También está dicho en la solicitud que mediante el Decreto número 1724 de 1997, se resolvió no seguir asignando la referida prima técnica a los funcionarios del nivel profesional, como ella, pero sí al nivel directivo, todo lo cual resulta “violatorio del derecho fundamental de igualdad” (folio 1), y que solicitó en diferentes oportunidades al Contralor General de la República, “respondiendo otras instancias de que era facultativo del señor Contralor y que se procedería a su estudio para contemplar la viabilidad de ser otorgada” (ibídem).
El Tribunal negó la protección solicitada por considerar que “el juez de tutela no es competente para dirimir este conflicto ya que no aparece la violación de un derecho constitucional fundamental” (folio 47), y que la accionante “no demostró que en efecto, se haya pagado la prima de que tratamos a otros empelados(sic) que se encuentren en sus mismas condiciones laborales” (ibídem).
Al sustentar la impugnación MADELEYNE ORTIZ CARRILLO insiste en que “la norma que restringió el derecho de asignación al nivel profesional solo dejandola(sic) al nivel directivo, viola el derecho constitucional fundamental de la igualdad” (folio 51), y aduce que “debe haber igualdad en la asignación de la prima para la suscrita por la Contraloría General de la República, ya que este derecho derivado del trabajo menoscaba y afecta uno principal a una vida más digna y acorde con unos ingresos más justos conforme al cargo ejercido” (folio 52).
II. CONSIDERACIONES DE LA CORTE Para confirmar el fallo impugnado basta recordar que conforme a reiterada jurisprudencia de esta Corporación, el reconocimiento y pago de prestaciones sociales escapa al ámbito propio de la acción de tutela, y si bien se ha admitido su procedencia en algunos casos, ello ha sido de modo excepcional y teniendo en cuenta siempre, de manera específica y directa, las circunstancias probadas en las que se encuentra el actor, como cuando se trata de una persona de la tercera edad en circunstancias apremiantes y siendo ese su único ingreso, lo cual no se halla demostrado en el presente caso.
En este orden de ideas, el reconocimiento del derecho solicitado por la accionante, en este específico caso, por las circunstancias que lo rodean, pertenece a la esfera de los derechos de estirpe legal, los cuales tienen otros medios de defensa judicial --como lo advirtiera el Tribunal--, tales como las acciones de cumplimiento de darse los presupuestos para ello con base en los decretos que crearon la prestación; pero muy especialmente en este evento y en concreto, el proceso contencioso administrativo mediante el cual, de estarse en oportunidad, podría discutirse la legalidad del Decreto número 1724 de 1997, por el cual, según la impugnante, se dispuso asignar la prima técnica que pretende al nivel directivo de la entidad accionada y no al nivel profesional al cual pertenece, de suerte que no es la tutela el mecanismo idóneo para sustituir esa vía judicial, en la medida en que tampoco está instituida para generar mandamientos de pago, sino para evitar que se vulneren los verdaderos derechos constitucionales fundamentales.

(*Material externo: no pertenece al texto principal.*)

def Spec_merge_dict_values (unmerged_dict : List (String × List String)) (out : List (String × List String)) : Prop := out = merge_dict_values_alt unmerged_dict
instance (unmerged_dict : List (String × List String)) (out : List (String × List String)) : Decidable (Spec_merge_dict_values unmerged_dict out) := by unfold Spec_merge_dict_values; infer_instance

-- ===== CLAIM (what is proved, stated in full; the proofs are below) =====
def Claim_equal_merge_dict_values : Prop := ∀ (unmerged_dict : List (String × List String)), Dom_merge_dict_values unmerged_dict → Pre_merge_dict_values unmerged_dict → Spec_merge_dict_values unmerged_dict (merge_dict_values unmerged_dict)

-- ===== LEMMAS AND PROOFS =====

-- proof-side views of the input
def pvKey (u : List (String × List String)) (j : Nat) : String := (u.getD j ("", [])).1
def pvVal (u : List (String × List String)) (j : Nat) : List String := (u.getD j ("", [])).2
def pvEntry (u : List (String × List String)) (alive : List Bool) (j : Nat) :
    String × Option (List String) :=
  (pvKey u j, if alive.getD j false = true then some (pvVal u j) else none)
def pvMask (u : List (String × List String)) (alive : List Bool) (i : Nat) :
    List (String × Option (List String)) :=
  (List.range i).map (pvEntry u alive)

-- the positions the step at i merges with, as a Bool predicate over range i
def pvHitP (u : List (String × List String)) (alive : List Bool) (members : List String)
    (j : Nat) : Bool :=
  alive.getD j false && !PySem.Set.isdisjoint members (pvVal u j)

-- ---- unfolding lemmas for the two loops ----

theorem pvGoA_nil (joint : PySem.Dict String (List String)) : pvGoA [] joint = joint := by
  unfold pvGoA; rfl

theorem pvGoA_concat_none (l : List (String × Option (List String))) (k : String)
    (joint : PySem.Dict String (List String)) :
    pvGoA (l ++ [(k, none)]) joint = pvGoA l joint := by
  conv_lhs => unfold pvGoA
  rw [dif_neg (by simp : ¬(l ++ [((k : String), (none : Option (List String)))] = []))]
  simp

theorem pvGoA_concat_some (l : List (String × Option (List String))) (k : String)
    (members : List String) (joint : PySem.Dict String (List String)) :
    pvGoA (l ++ [(k, some members)]) joint
      = pvGoA ((pvScanA members l).2.foldl pvSetNone l)
          (joint.insert k (if (pvScanA members l).1 = [] then members else (pvScanA members l).1)) := by
  conv_lhs => unfold pvGoA
  rw [dif_neg (by simp : ¬(l ++ [((k : String), some members)] = []))]
  simp

-- ---- characterisation of A's inner scan over a masked prefix ----

theorem pvScanA_mask (u : List (String × List String)) (alive : List Bool)
    (members : List String) (i : Nat) :
    pvScanA members (pvMask u alive i) =
      (((List.range i).filter (pvHitP u alive members)).foldl
          (fun m j => PySem.Set.union (PySem.Set.union m members) (pvVal u j)) [],
       ((List.range i).filter (pvHitP u alive members)).map (pvKey u)) := by
  induction i with
  | zero => rfl
  | succ i ih =>
    have hm : pvMask u alive (i + 1) = pvMask u alive i ++ [pvEntry u alive i] := by
      simp [pvMask, List.range_succ]
    rw [hm]
    unfold pvScanA at ih ⊢
    rw [List.foldl_append, ih, List.range_succ, List.filter_append]
    simp only [List.foldl_cons, List.foldl_nil, List.filter_cons, List.filter_nil]
    by_cases ha : alive.getD i false = true
    · have he : pvEntry u alive i = (pvKey u i, some (pvVal u i)) := by
        simp only [pvEntry, ha, if_true]
      rw [he]
      dsimp only
      by_cases hd : PySem.Set.isdisjoint members (pvVal u i) = true
      · have hP : pvHitP u alive members i = false := by
          unfold pvHitP; rw [ha, hd]; rfl
        rw [if_pos hd, hP]
        first | rfl | simp
      · have hd' : PySem.Set.isdisjoint members (pvVal u i) = false :=
          Bool.eq_false_iff.mpr hd
        have hP : pvHitP u alive members i = true := by
          unfold pvHitP; rw [ha, hd']; rfl
        rw [if_neg hd, hP]
        first | rfl | simp [List.foldl_append, List.map_append]
    · have ha' : alive.getD i false = false := Bool.eq_false_iff.mpr ha
      have he : pvEntry u alive i = (pvKey u i, none) := by
        simp only [pvEntry, ha', Bool.false_eq_true, if_false]
      rw [he]
      dsimp only
      have hP : pvHitP u alive members i = false := by
        unfold pvHitP; rw [ha']; rfl
      rw [hP]
      first | rfl | simp

-- ---- characterisation of B's inverted index (membership only) ----

theorem pvInner_getD (members : List String) (iv : Int) (d : PySem.Dict String (List Int))
    (el : String) :
    (members.foldl (fun d el' => d.modify el' [] (· ++ [iv])) d).getD el []
      = d.getD el [] ++ ((members.map (fun e => (e, iv))).filter (fun p => p.1 == el)).map (·.2) := by
  have h : members.foldl (fun d el' => d.modify el' [] (· ++ [iv])) d
      = (members.map (fun e => (e, iv))).foldl (fun d p => d.modify p.1 [] (· ++ [p.2])) d := by
    rw [List.foldl_map]
  rw [h, PySem.Dict.getD_foldl_modify_append]

theorem pvInner_mem (members : List String) (iv : Int) (d : PySem.Dict String (List Int))
    (el : String) (v : Int) :
    v ∈ (members.foldl (fun d el' => d.modify el' [] (· ++ [iv])) d).getD el []
      ↔ v ∈ d.getD el [] ∨ (el ∈ members ∧ v = iv) := by
  rw [pvInner_getD]
  simp only [List.mem_append, List.mem_map, List.mem_filter]
  constructor
  · rintro (h | ⟨p, ⟨hp, hpe⟩, rfl⟩)
    · exact Or.inl h
    · obtain ⟨e, he, rfl⟩ := hp
      simp only [beq_iff_eq] at hpe
      exact Or.inr ⟨hpe ▸ he, rfl⟩
  · rintro (h | ⟨hel, rfl⟩)
    · exact Or.inl h
    · exact Or.inr ⟨(el, v), ⟨⟨el, hel, rfl⟩, by simp⟩, rfl⟩

theorem pvIndexB_gen (xs : List (String × List String)) (s : Int)
    (d : PySem.Dict String (List Int)) (el : String) (v : Int) :
    v ∈ ((PySem.List.enumerate xs s).foldl
          (fun d q => q.2.2.foldl (fun d el' => d.modify el' [] (· ++ [q.1])) d) d).getD el []
      ↔ v ∈ d.getD el [] ∨ ∃ k : Nat, k < xs.length ∧ el ∈ (xs.getD k ("", [])).2 ∧ v = s + k := by
  induction xs generalizing s d with
  | nil => simp [PySem.List.enumerate_nil]
  | cons x t ih =>
    rw [PySem.List.enumerate_cons, List.foldl_cons, ih, pvInner_mem]
    constructor
    · rintro ((h | ⟨hel, rfl⟩) | ⟨k, hk, hkel, rfl⟩)
      · exact Or.inl h
      · exact Or.inr ⟨0, by simp, by simpa using hel, by simp⟩
      · exact Or.inr ⟨k + 1, by simpa using hk, by simpa using hkel, by push_cast; ring⟩
    · rintro (h | ⟨k, hk, hkel, rfl⟩)
      · exact Or.inl (Or.inl h)
      · cases k with
        | zero => exact Or.inl (Or.inr ⟨by simpa using hkel, by simp⟩)
        | succ k =>
          have hk' : k < t.length := by simp only [List.length_cons] at hk; omega
          exact Or.inr ⟨k, hk', by simpa using hkel, by push_cast; ring⟩

theorem pvIndexB_mem (u : List (String × List String)) (el : String) (v : Int) :
    v ∈ (pvIndexB u).getD el [] ↔ ∃ k : Nat, k < u.length ∧ el ∈ pvVal u k ∧ v = (k : Int) := by
  unfold pvIndexB
  rw [pvIndexB_gen]
  simp [pvVal, PySem.Dict.getD_empty]

-- ---- tombstoning a masked prefix ----

theorem pvSetNone_eq_set (l : List (String × Option (List String))) (j : Nat)
    (hj : j < l.length)
    (hfresh : ∀ k, k < j → ∀ (hk : k < l.length), (l[k]'hk).1 ≠ (l[j]'hj).1) :
    pvSetNone l ((l[j]'hj).1) = l.set j ((l[j]'hj).1, none) := by
  induction l generalizing j with
  | nil => simp at hj
  | cons p t ih =>
    cases j with
    | zero => simp [pvSetNone]
    | succ j =>
      have hjt : j < t.length := by simpa using hj
      have hne : ¬(p.1 == (t[j]'hjt).1) = true := by
        have h0 := hfresh 0 (Nat.succ_pos _) (by simp)
        simpa [beq_iff_eq] using h0
      simp only [List.getElem_cons_succ]
      rw [pvSetNone, if_neg hne, List.set_cons_succ]
      congr 1
      exact ih j hjt (fun k hk hk' => by
        have := hfresh (k + 1) (by omega) (by simpa using hk')
        simpa using this)

theorem pvMask_set (u : List (String × List String)) (alive : List Bool)
    (halen : alive.length = u.length) (i j : Nat) (hj : j < i) (hi : i ≤ u.length) :
    pvMask u (alive.set j false) i = (pvMask u alive i).set j (pvKey u j, none) := by
  apply List.ext_getElem
  · simp [pvMask]
  · intro k hk1 hk2
    have hki : k < i := by simpa [pvMask] using hk1
    simp only [pvMask, List.getElem_map, List.getElem_range, List.getElem_set]
    by_cases hkj : j = k
    · subst hkj
      have hset : (alive.set j false)[j]?.getD false = false := by
        rw [List.getElem?_set_self (by omega)]; rfl
      simp [pvEntry, List.getD_eq_getElem?_getD, hset]
    · have hset : (alive.set j false)[k]? = alive[k]? := List.getElem?_set_ne hkj
      simp [pvEntry, List.getD_eq_getElem?_getD, hset, hkj]

theorem pvKey_ne (u : List (String × List String)) (hnd : (u.map Prod.fst).Nodup)
    (j k : Nat) (hj : j < u.length) (hk : k < u.length) (hne : j ≠ k) :
    pvKey u j ≠ pvKey u k := by
  have hgj : pvKey u j = (u.map Prod.fst)[j]'(by simpa using hj) := by
    simp [pvKey, List.getD_eq_getElem?_getD, hj]
  have hgk : pvKey u k = (u.map Prod.fst)[k]'(by simpa using hk) := by
    simp [pvKey, List.getD_eq_getElem?_getD, hk]
  rw [hgj, hgk]
  intro h
  exact hne (List.Nodup.getElem_inj_iff hnd |>.mp h)

theorem pvSetNone_mask (u : List (String × List String))
    (hnd : (u.map Prod.fst).Nodup) (alive : List Bool) (halen : alive.length = u.length)
    (i j : Nat) (hj : j < i) (hi : i ≤ u.length) :
    pvSetNone (pvMask u alive i) (pvKey u j) = pvMask u (alive.set j false) i := by
  have hjm : j < (pvMask u alive i).length := by simp [pvMask]; omega
  have hkey : ((pvMask u alive i)[j]'hjm).1 = pvKey u j := by
    simp [pvMask, pvEntry]
  have hfresh : ∀ k, k < j → ∀ (hk : k < (pvMask u alive i).length),
      ((pvMask u alive i)[k]'hk).1 ≠ ((pvMask u alive i)[j]'hjm).1 := by
    intro k hkj hk
    have hki : k < i := by simpa [pvMask] using hk
    have : ((pvMask u alive i)[k]'hk).1 = pvKey u k := by simp [pvMask, pvEntry]
    rw [this, hkey]
    exact pvKey_ne u hnd k j (by omega) (by omega) (by omega)
  calc pvSetNone (pvMask u alive i) (pvKey u j)
      = pvSetNone (pvMask u alive i) ((pvMask u alive i)[j]'hjm).1 := by rw [hkey]
    _ = (pvMask u alive i).set j (((pvMask u alive i)[j]'hjm).1, none) :=
        pvSetNone_eq_set _ j hjm hfresh
    _ = pvMask u (alive.set j false) i := by rw [hkey, (pvMask_set u alive halen i j hj hi)]

theorem pvFoldSetNone_mask (u : List (String × List String))
    (hnd : (u.map Prod.fst).Nodup) (i : Nat) (hi : i ≤ u.length) :
    ∀ (J : List Nat) (alive : List Bool), alive.length = u.length → (∀ j ∈ J, j < i) →
    (J.map (pvKey u)).foldl pvSetNone (pvMask u alive i)
      = pvMask u (J.foldl (fun al j => al.set j false) alive) i := by
  intro J
  induction J with
  | nil => intro alive _ _; rfl
  | cons j t ih =>
    intro alive halen hJ
    simp only [List.map_cons, List.foldl_cons]
    rw [pvSetNone_mask u hnd alive halen i j (hJ j (by simp)) hi]
    exact ih (alive.set j false) (by simp [halen]) (fun x hx => hJ x (by simp [hx]))

theorem pvFoldSet_length (J : List Nat) (alive : List Bool) :
    (J.foldl (fun al j => al.set j false) alive).length = alive.length := by
  induction J generalizing alive with
  | nil => rfl
  | cons j t ih => simp [List.foldl_cons, ih]

-- ---- membership / nodup of B's hits set ----

theorem pvAddFold_mem (q : Int → Prop) [DecidablePred q] (l : List Int) (h : List Int)
    (v : Int) :
    v ∈ l.foldl (fun h j => if q j then PySem.Set.add h j else h) h
      ↔ v ∈ h ∨ (v ∈ l ∧ q v) := by
  induction l generalizing h with
  | nil => simp
  | cons a t ih =>
    simp only [List.foldl_cons]
    rw [ih]
    by_cases hq : q a
    · rw [if_pos hq]
      rw [PySem.Set.mem_add]
      constructor
      · rintro ((h1 | rfl) | ⟨h1, h2⟩)
        · exact Or.inl h1
        · exact Or.inr ⟨by simp, hq⟩
        · exact Or.inr ⟨by simp [h1], h2⟩
      · rintro (h1 | ⟨h1, h2⟩)
        · exact Or.inl (Or.inl h1)
        · rcases List.mem_cons.mp h1 with rfl | h1
          · exact Or.inl (Or.inr rfl)
          · exact Or.inr ⟨h1, h2⟩
    · rw [if_neg hq]
      constructor
      · rintro (h1 | ⟨h1, h2⟩)
        · exact Or.inl h1
        · exact Or.inr ⟨by simp [h1], h2⟩
      · rintro (h1 | ⟨h1, h2⟩)
        · exact Or.inl h1
        · rcases List.mem_cons.mp h1 with rfl | h1
          · exact absurd h2 hq
          · exact Or.inr ⟨h1, h2⟩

Si el propio artículo 86 de la Constitución Política perentoriamente dispone que la acción de tutela sólo procede para reclamar ante los jueces la protección inmediata de los derechos constitucionales fundamentales, es forzoso concluir que resulta improcedente dicha acción cuando se ejercita para ordenar el reconocimiento de un derecho derivado de una relación de trabajo que rigurosamente sólo puede ser dispuesto por el funcionario judicial competente para ello.
No puede confundirse un derecho fundamental, que por definición es inalienable e imprescriptible, con la específica pretensión de que se ordene a los Ministerios de Educación Nacional y de Hacienda y Crédito Público reconocer y pagar unos dineros correspondientes a una "prima técnica", so capa de la vulneración del derecho fundamental a la igualdad, que como cualquier otro derecho de contenido económico, sí prescribe y se extingue por el transcurso del tiempo y la inactividad del acreedor.
Las razones consignadas, estima la Corte, son suficientes para confirmar la decisión impugnada. En mérito de lo expuesto, la Corte Suprema de Justicia, Sala de Casación Laboral, administrando justicia en nombre de la República de Colombia y por autoridad de la ley, R E S U E L V E: 1. CONFIRMAR la sentencia dictada el 9 de julio de 2002 por la Sala Laboral del Tribunal Superior de Bogotá. 2.
Enviar el expediente a la Corte Constitucional para su eventual revisión. 3. Comunicar a los interesados en la forma prevista por el artículo 30 del Decreto 2591 de 1991.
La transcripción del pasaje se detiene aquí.